**TASK TO CARRY OUT:**
Reproduce the listing below exactly, from its first line down to and including the line with "h; simp at h".

**STUDY MATERIAL:**
-- ---------- bounds on the scan entries ----------

theorem getD_nonneg_of_mem (l : List Int) (h : ∀ z ∈ l, 0 ≤ z) (i : Nat) :
    0 ≤ l.getD i 0 := by
  rcases Nat.lt_or_ge i l.length with hi | hi
  · rw [List.getD_eq_getElem?_getD, List.getElem?_eq_getElem hi]
    exact h _ (List.getElem_mem _)
  · rw [List.getD_eq_getElem?_getD, List.getElem?_eq_none (by omega)]
    simp

theorem sTake_mem_nonneg (arr : List Int) : ∀ j, ∀ z ∈ sTake arr j, 0 ≤ z := by
  intro j
  induction j with
  | zero => intro z hz; simp [sTake] at hz
  | succ j ih =>
    intro z hz
    rw [sTake, sStep] at hz
    rcases List.mem_append.mp hz with h | h
    · exact ih z h
    · simp only [List.mem_singleton] at h
      subst h
      split_ifs
      · positivity
      · exact getD_nonneg_of_mem _ ih _

theorem sTake_nonneg (arr : List Int) (j i : Nat) : 0 ≤ (sTake arr j).getD i 0 :=
  getD_nonneg_of_mem _ (sTake_mem_nonneg arr j) i

theorem eRec_ge (l : List Int) : ∀ i, i < l.length → (i : Int) ≤ (eRec l).getD i 0 := by
  induction l with
  | nil => intro i h; simp at h
  | cons a t ih =>
    intro i h
    cases i with
    | zero =>
      rw [eRec]
      simp only [List.getD_cons_zero, Nat.cast_zero]
      split_ifs
      · exact le_refl 0
      · have hhd : (eRec t).headD 0 = (eRec t).getD 0 0 := by
          cases eRec t <;> simp
        rw [hhd]
        have h0 : (0 : Int) ≤ (eRec t).getD 0 0 := by
          rcases Nat.eq_zero_or_pos t.length with ht | ht
          · rw [List.getD_eq_getElem?_getD, List.getElem?_eq_none (by rw [len_eRec]; omega)]
            simp
          · simpa using ih 0 (by omega)
        omega
    | succ i =>
      rw [eRec]
      simp only [List.getD_cons_succ]
      have hi : i < t.length := by simpa using h
      rw [getD_map_lt _ _ i _ (by rw [len_eRec]; exact hi)]
      have := ih i hi
      push_cast
      omega

-- ---------- run decomposition of the two scans ----------

theorem getD_replicate_zero (j i : Nat) : (List.replicate j (0 : Int)).getD i 0 = 0 := by
  rw [List.getD_eq_getElem?_getD, List.getElem?_replicate]
  split <;> rfl
-- pv_equiv track=rewrite | github.com/pypi-data/pypi-mirror-89 | packages/pixel-classifier-torch/pixel_classifier_torch-0.2-py3-none-any.whl/segmentation/postprocessing/util.py | baseline_to_bbox
-- ===== SOURCE A (Python) =====
-- def baseline_to_bbox(baseline, margin_top=12, margin_bot=10, margin_left=10, margin_right=10):
--     bounding_box = []
--     for ind, point in enumerate(baseline):
--         x, y = point
--         if ind == 0:
--             x = x - margin_left
--         if ind == len(baseline) - 1:
--             x = x + margin_right
--         bounding_box.append((x, y - margin_top))
--     for ind, point in enumerate(reversed(baseline)):
--         x, y = point
--         if ind == len(baseline) - 1:
--             x = x - margin_left
--         if ind == 0:
--             x = x + margin_right
--         bounding_box.append((x, y + margin_bot))
--
--     return bounding_box
-- ===== SOURCE B (Python) =====
-- def baseline_to_bbox(baseline, margin_top=12, margin_bot=10, margin_left=10, margin_right=10):
--     # Closed form: the k-th output vertex (0 <= k < 2n) is computed directly by index
--     # arithmetic, instead of staging two passes (forward and reversed) over the baseline.
--     n = len(baseline)
--     def point(i):
--         j, dy = (i, -margin_top) if i < n else (2 * n - 1 - i, margin_bot)
--         x, y = baseline[j]
--         dx = (-margin_left if j == 0 else 0) + (margin_right if j == n - 1 else 0)
--         return (x + dx, y + dy)
--     return [point(i) for i in range(2 * n)]
-- ===== Notes on version B (the rewrite author's own statement) =====
-- stated objective: alternative
-- what changed: B computes the k-th output vertex directly by a closed-form index function over range(2n) (index arithmetic picks baseline[k] or baseline[2n-1-k] and adds the endpoint/edge offsets), instead of A's two staged passes over the baseline and its reversal.
import Mathlib
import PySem

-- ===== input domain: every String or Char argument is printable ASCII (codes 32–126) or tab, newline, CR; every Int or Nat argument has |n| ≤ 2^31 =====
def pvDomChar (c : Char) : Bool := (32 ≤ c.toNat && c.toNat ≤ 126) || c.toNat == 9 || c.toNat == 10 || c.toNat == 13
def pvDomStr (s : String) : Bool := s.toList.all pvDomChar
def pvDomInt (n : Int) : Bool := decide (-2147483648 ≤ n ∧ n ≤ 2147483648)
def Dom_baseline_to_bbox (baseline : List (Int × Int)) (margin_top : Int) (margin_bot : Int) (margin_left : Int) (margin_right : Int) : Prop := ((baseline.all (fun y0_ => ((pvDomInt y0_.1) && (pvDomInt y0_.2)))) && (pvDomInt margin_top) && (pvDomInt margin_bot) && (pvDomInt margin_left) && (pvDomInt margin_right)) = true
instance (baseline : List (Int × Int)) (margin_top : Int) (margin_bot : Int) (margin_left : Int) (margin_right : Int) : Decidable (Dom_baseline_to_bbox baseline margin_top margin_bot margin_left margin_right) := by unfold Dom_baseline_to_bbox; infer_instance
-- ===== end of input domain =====

-- B replaces A's two staged passes by a closed-form map over output indices 0..2n-1 (objective: alternative).


-- ===== PORT A =====
def baseline_to_bbox (baseline : List (Int × Int)) (margin_top : Int) (margin_bot : Int) (margin_left : Int) (margin_right : Int) : List (Int × Int) :=
  let n : Int := baseline.length
  let bb := (PySem.List.enumerate baseline).foldl (fun acc ip =>
      let x := ip.2.1
      let y := ip.2.2
      let x := if ip.1 = 0 then x - margin_left else x
      let x := if ip.1 = n - 1 then x + margin_right else x
      acc ++ [(x, y - margin_top)]) []
  (PySem.List.enumerate baseline.reverse).foldl (fun acc ip =>
      let x := ip.2.1
      let y := ip.2.2
      let x := if ip.1 = n - 1 then x - margin_left else x
      let x := if ip.1 = 0 then x + margin_right else x
      acc ++ [(x, y + margin_bot)]) bb

-- ===== PORT B =====
-- mirrors Source B's inner 'def point(i)'
def bboxPoint (baseline : List (Int × Int)) (margin_top : Int) (margin_bot : Int) (margin_left : Int) (margin_right : Int) (n : Int) (i : Int) : Int × Int :=
  let jd := if i < n then (i, -margin_top) else (2 * n - 1 - i, margin_bot)
  let p := PySem.List.pyGetD baseline jd.1 (0, 0)
  let dx := (if jd.1 = 0 then -margin_left else 0) + (if jd.1 = n - 1 then margin_right else 0)
  (p.1 + dx, p.2 + jd.2)

def baseline_to_bbox_alt (baseline : List (Int × Int)) (margin_top : Int) (margin_bot : Int) (margin_left : Int) (margin_right : Int) : List (Int × Int) :=
  let n : Int := baseline.length
  (PySem.List.pyRange 0 (2 * n) 1).map (bboxPoint baseline margin_top margin_bot margin_left margin_right n)

-- ===== PRECONDITION & SPEC =====
def Spec_baseline_to_bbox (baseline : List (Int × Int)) (margin_top : Int) (margin_bot : Int) (margin_left : Int) (margin_right : Int) (out : List (Int × Int)) : Prop := out = baseline_to_bbox_alt baseline margin_top margin_bot margin_left margin_right
instance (baseline : List (Int × Int)) (margin_top : Int) (margin_bot : Int) (margin_left : Int) (margin_right : Int) (out : List (Int × Int)) : Decidable (Spec_baseline_to_bbox baseline margin_top margin_bot margin_left margin_right out) := by unfold Spec_baseline_to_bbox; infer_instance

-- ===== CLAIM =====
def Claim_equal_baseline_to_bbox : Prop := ∀ (baseline : List (Int × Int)) (margin_top : Int) (margin_bot : Int) (margin_left : Int) (margin_right : Int), Dom_baseline_to_bbox baseline margin_top margin_bot margin_left margin_right → Spec_baseline_to_bbox baseline margin_top margin_bot margin_left margin_right (baseline_to_bbox baseline margin_top margin_bot margin_left margin_right)

-- ===== LEMMAS AND PROOFS =====
-- B's points at indices 0..n-1 are A's top edge.
theorem pv_top (bl : List (Int × Int)) (mt mb ml mr : Int) :
  List.map (fun x => ((if x.1 = (bl.length : Int) - 1 then (if x.1 = 0 then x.2.1 - ml else x.2.1) + mr
      else if x.1 = 0 then x.2.1 - ml else x.2.1), x.2.2 - mt)) (PySem.List.enumerate bl)
  = (PySem.List.pyRange 0 (bl.length : Int) 1).map (bboxPoint bl mt mb ml mr (bl.length : Int)) := by
  apply List.ext_getElem
  · simp [PySem.List.length_enumerate, PySem.List.length_pyRange_one]
  · intro i h1 h2
    have hi : i < bl.length := by simpa [PySem.List.length_enumerate] using h1
    have hc : ((i : Int)) < (bl.length : Int) := by exact_mod_cast hi
    simp only [List.getElem_map, PySem.List.getElem_enumerate, PySem.List.getElem_pyRange_one,
      zero_add, bboxPoint, if_pos hc]
    rw [PySem.List.pyGetD_eq_getElem bl (0, 0) (Int.natCast_nonneg i) hc]
    simp only [Int.toNat_natCast, Prod.mk.injEq]
    split_ifs <;> constructor <;> ring

-- B's points at indices n..2n-1 are A's bottom edge (over the reversed baseline).
theorem pv_bot (bl : List (Int × Int)) (mt mb ml mr : Int) :
  List.map (fun x => ((if x.1 = 0 then (if x.1 = (bl.length : Int) - 1 then x.2.1 - ml else x.2.1) + mr
      else if x.1 = (bl.length : Int) - 1 then x.2.1 - ml else x.2.1), x.2.2 + mb)) (PySem.List.enumerate bl.reverse)
  = (PySem.List.pyRange (bl.length : Int) (2 * (bl.length : Int)) 1).map (bboxPoint bl mt mb ml mr (bl.length : Int)) := by
  apply List.ext_getElem
  · simp [PySem.List.length_enumerate, PySem.List.length_pyRange_one]
    omega
  · intro i h1 h2
    have hi : i < bl.length := by
      simpa [PySem.List.length_enumerate] using h1
    have hc : ¬ ((bl.length : Int) + (i : Int)) < (bl.length : Int) := by omega
    simp only [List.getElem_map, PySem.List.getElem_enumerate, PySem.List.getElem_pyRange_one,
      zero_add, List.getElem_reverse, bboxPoint, if_neg hc]
    have hj : (2 * (bl.length : Int) - 1 - ((bl.length : Int) + (i : Int)))
        = ((bl.length - 1 - i : Nat) : Int) := by omega
    rw [hj, PySem.List.pyGetD_eq_getElem bl (0, 0) (Int.natCast_nonneg _)
      (by exact_mod_cast (by omega : bl.length - 1 - i < bl.length))]
    simp only [Int.toNat_natCast, Prod.mk.injEq]
    refine ⟨?_, trivial⟩
    split_ifs <;> omega

-- ===== VERDICT =====
theorem baseline_to_bbox_spec : Claim_equal_baseline_to_bbox := by
  intro bl mt mb ml mr _
  unfold Spec_baseline_to_bbox
  simp only [baseline_to_bbox, baseline_to_bbox_alt,
    PySem.List.foldl_append_singleton_eq_map, List.nil_append]
  rw [PySem.List.pyRange_one_append 0 (bl.length : Int) (2 * (bl.length : Int))
    (Int.natCast_nonneg _) (by omega), List.map_append, ← pv_top, ← pv_bot]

**WRITTEN ANSWER:**
-- ---------- bounds on the scan entries ----------

theorem getD_nonneg_of_mem (l : List Int) (h : ∀ z ∈ l, 0 ≤ z) (i : Nat) :
    0 ≤ l.getD i 0 := by
  rcases Nat.lt_or_ge i l.length with hi | hi
  · rw [List.getD_eq_getElem?_getD, List.getElem?_eq_getElem hi]
    exact h _ (List.getElem_mem _)
  · rw [List.getD_eq_getElem?_getD, List.getElem?_eq_none (by omega)]
    simp

theorem sTake_mem_nonneg (arr : List Int) : ∀ j, ∀ z ∈ sTake arr j, 0 ≤ z := by
  intro j
  induction j with
  | zero => intro z hz; simp [sTake] at hz
  | succ j ih =>
    intro z hz
    rw [sTake, sStep] at hz
    rcases List.mem_append.mp hz with h | h
    · exact ih z h
    · simp only [List.mem_singleton] at h
      subst h
      split_ifs
      · positivity
      · exact getD_nonneg_of_mem _ ih _

theorem sTake_nonneg (arr : List Int) (j i : Nat) : 0 ≤ (sTake arr j).getD i 0 :=
  getD_nonneg_of_mem _ (sTake_mem_nonneg arr j) i

theorem eRec_ge (l : List Int) : ∀ i, i < l.length → (i : Int) ≤ (eRec l).getD i 0 := by
  induction l with
  | nil => intro i h; simp at h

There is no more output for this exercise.